Provided records Block Start

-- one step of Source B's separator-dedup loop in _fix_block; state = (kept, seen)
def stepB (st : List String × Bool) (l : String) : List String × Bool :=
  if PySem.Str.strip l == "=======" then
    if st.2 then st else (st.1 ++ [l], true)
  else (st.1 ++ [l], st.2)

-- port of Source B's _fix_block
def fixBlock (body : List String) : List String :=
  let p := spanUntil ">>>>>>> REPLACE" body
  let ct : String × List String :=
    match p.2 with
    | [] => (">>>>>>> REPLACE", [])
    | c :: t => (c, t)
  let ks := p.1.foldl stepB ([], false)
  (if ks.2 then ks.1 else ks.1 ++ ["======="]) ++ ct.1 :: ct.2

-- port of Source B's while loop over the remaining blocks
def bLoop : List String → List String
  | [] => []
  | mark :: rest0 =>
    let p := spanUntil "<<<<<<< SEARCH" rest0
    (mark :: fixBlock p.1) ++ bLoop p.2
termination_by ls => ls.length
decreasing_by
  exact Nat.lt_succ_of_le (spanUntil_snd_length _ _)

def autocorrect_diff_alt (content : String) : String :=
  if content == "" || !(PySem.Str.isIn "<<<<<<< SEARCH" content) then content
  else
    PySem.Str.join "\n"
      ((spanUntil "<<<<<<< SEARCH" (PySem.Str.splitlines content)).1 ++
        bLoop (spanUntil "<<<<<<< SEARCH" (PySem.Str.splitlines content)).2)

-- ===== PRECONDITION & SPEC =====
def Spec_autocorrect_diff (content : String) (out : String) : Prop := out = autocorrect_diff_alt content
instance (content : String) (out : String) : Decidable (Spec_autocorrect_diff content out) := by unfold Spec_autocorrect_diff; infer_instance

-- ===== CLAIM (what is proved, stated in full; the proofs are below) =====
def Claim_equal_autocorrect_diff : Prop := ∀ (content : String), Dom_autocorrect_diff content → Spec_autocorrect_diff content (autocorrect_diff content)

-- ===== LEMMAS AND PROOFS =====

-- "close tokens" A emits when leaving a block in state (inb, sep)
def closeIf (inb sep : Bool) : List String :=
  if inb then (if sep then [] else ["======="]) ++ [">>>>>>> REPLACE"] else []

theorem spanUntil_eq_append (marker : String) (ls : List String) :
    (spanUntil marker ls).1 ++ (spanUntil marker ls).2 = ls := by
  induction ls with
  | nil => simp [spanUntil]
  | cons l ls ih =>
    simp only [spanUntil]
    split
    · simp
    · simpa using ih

Provided records Block End
Provided records Block Start

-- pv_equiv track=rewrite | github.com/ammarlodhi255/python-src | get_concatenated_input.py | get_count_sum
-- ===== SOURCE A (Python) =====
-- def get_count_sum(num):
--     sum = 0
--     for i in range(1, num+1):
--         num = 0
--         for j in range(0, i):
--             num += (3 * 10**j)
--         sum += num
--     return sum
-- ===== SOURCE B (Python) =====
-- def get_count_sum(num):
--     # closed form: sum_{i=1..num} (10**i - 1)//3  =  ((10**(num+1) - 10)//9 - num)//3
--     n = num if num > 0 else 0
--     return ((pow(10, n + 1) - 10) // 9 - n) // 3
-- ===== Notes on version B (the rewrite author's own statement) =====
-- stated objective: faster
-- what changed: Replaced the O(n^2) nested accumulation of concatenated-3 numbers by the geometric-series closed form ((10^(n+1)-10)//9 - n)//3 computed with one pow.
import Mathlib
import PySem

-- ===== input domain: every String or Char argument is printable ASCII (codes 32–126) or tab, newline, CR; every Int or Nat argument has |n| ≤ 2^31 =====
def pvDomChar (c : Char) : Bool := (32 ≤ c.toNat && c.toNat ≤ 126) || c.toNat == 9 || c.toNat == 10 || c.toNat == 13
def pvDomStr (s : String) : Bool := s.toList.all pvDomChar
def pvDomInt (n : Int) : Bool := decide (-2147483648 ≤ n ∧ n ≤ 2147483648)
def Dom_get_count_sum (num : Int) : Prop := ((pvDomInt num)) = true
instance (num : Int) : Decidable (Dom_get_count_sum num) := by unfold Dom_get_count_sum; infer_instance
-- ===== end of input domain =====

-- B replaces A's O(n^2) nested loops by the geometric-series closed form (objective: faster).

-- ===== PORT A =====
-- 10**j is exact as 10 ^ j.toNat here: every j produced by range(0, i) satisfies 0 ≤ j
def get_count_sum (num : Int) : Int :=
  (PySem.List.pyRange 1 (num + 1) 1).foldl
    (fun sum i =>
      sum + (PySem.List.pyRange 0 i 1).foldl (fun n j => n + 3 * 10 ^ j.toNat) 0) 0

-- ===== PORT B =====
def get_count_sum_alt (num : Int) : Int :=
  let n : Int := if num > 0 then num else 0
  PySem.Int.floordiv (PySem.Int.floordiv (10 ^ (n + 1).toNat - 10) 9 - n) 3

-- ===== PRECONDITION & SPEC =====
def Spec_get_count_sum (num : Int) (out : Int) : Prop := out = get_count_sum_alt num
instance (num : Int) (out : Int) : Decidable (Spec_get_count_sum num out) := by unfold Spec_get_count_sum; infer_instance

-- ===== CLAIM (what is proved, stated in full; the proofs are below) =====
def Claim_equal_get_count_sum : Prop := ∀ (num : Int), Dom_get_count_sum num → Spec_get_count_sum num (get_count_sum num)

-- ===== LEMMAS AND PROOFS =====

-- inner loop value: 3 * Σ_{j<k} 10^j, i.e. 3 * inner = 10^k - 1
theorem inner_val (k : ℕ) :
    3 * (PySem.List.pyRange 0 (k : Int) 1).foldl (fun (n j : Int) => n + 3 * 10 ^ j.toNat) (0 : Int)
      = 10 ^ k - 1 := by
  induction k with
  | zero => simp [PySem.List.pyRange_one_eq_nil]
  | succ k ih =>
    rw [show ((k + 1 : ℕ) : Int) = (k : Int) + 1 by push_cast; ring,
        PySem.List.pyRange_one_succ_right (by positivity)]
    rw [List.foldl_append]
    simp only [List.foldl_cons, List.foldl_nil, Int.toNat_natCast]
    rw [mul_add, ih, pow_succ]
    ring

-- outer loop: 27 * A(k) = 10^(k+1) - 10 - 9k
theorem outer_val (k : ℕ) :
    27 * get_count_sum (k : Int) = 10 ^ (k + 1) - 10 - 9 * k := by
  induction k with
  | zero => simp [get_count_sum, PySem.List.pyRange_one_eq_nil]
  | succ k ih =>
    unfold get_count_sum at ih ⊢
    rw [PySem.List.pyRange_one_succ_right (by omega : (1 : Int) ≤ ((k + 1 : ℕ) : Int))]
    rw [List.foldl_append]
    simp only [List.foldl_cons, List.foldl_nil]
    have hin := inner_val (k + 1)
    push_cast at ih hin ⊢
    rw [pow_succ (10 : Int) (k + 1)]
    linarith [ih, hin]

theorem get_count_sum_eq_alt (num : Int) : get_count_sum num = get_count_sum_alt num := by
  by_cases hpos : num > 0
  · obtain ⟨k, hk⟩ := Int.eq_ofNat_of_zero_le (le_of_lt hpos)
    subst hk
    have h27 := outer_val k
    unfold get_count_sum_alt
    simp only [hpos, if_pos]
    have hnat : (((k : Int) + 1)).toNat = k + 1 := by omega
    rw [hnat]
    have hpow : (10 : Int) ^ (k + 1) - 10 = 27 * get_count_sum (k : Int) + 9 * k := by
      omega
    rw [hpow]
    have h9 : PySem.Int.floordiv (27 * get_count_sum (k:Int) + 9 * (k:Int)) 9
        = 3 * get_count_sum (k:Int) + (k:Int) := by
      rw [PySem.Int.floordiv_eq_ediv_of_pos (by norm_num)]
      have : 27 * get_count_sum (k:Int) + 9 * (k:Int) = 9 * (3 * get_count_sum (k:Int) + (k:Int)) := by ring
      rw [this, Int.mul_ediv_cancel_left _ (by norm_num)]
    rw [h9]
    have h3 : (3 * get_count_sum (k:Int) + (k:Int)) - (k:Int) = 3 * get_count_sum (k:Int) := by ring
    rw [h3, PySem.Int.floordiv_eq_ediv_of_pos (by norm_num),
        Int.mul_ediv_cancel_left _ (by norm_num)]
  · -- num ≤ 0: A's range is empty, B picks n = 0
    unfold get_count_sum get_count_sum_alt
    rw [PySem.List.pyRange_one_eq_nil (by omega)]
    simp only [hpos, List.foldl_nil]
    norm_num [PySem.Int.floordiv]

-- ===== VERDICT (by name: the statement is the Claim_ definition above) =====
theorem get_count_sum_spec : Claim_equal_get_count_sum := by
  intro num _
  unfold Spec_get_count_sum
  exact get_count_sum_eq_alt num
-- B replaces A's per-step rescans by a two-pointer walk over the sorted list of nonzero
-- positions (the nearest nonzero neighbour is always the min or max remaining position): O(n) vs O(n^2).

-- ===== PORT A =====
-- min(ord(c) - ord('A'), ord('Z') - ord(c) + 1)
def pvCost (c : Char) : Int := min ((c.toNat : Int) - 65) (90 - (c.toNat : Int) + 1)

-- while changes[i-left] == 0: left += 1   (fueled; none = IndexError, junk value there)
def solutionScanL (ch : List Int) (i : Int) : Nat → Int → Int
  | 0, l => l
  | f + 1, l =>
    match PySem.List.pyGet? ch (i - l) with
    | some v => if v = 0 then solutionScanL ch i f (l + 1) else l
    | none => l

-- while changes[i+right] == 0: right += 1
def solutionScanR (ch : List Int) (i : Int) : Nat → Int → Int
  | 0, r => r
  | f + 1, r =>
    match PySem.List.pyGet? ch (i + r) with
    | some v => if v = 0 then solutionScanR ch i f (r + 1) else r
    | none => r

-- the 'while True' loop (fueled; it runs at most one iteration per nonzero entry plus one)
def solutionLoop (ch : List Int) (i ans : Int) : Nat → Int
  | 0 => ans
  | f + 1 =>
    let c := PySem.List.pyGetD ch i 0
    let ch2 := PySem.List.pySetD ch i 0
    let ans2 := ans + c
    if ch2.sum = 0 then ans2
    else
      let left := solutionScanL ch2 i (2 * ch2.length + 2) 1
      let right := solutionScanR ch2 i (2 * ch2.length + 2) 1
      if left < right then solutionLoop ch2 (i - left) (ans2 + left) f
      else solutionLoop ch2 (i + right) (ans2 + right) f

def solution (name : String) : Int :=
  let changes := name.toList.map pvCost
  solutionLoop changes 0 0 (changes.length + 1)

Provided records Block End

> _Required work_: Give back, exactly as written, the stretch from the line with "def get_count_sum (num" through the line with "def Spec_get_count_sum (num", and no other lines from the records above.

> _Response below_:
def get_count_sum (num : Int) : Int :=
  (PySem.List.pyRange 1 (num + 1) 1).foldl
    (fun sum i =>
      sum + (PySem.List.pyRange 0 i 1).foldl (fun n j => n + 3 * 10 ^ j.toNat) 0) 0

-- ===== PORT B =====
def get_count_sum_alt (num : Int) : Int :=
  let n : Int := if num > 0 then num else 0
  PySem.Int.floordiv (PySem.Int.floordiv (10 ^ (n + 1).toNat - 10) 9 - n) 3

-- ===== PRECONDITION & SPEC =====
def Spec_get_count_sum (num : Int) (out : Int) : Prop := out = get_count_sum_alt num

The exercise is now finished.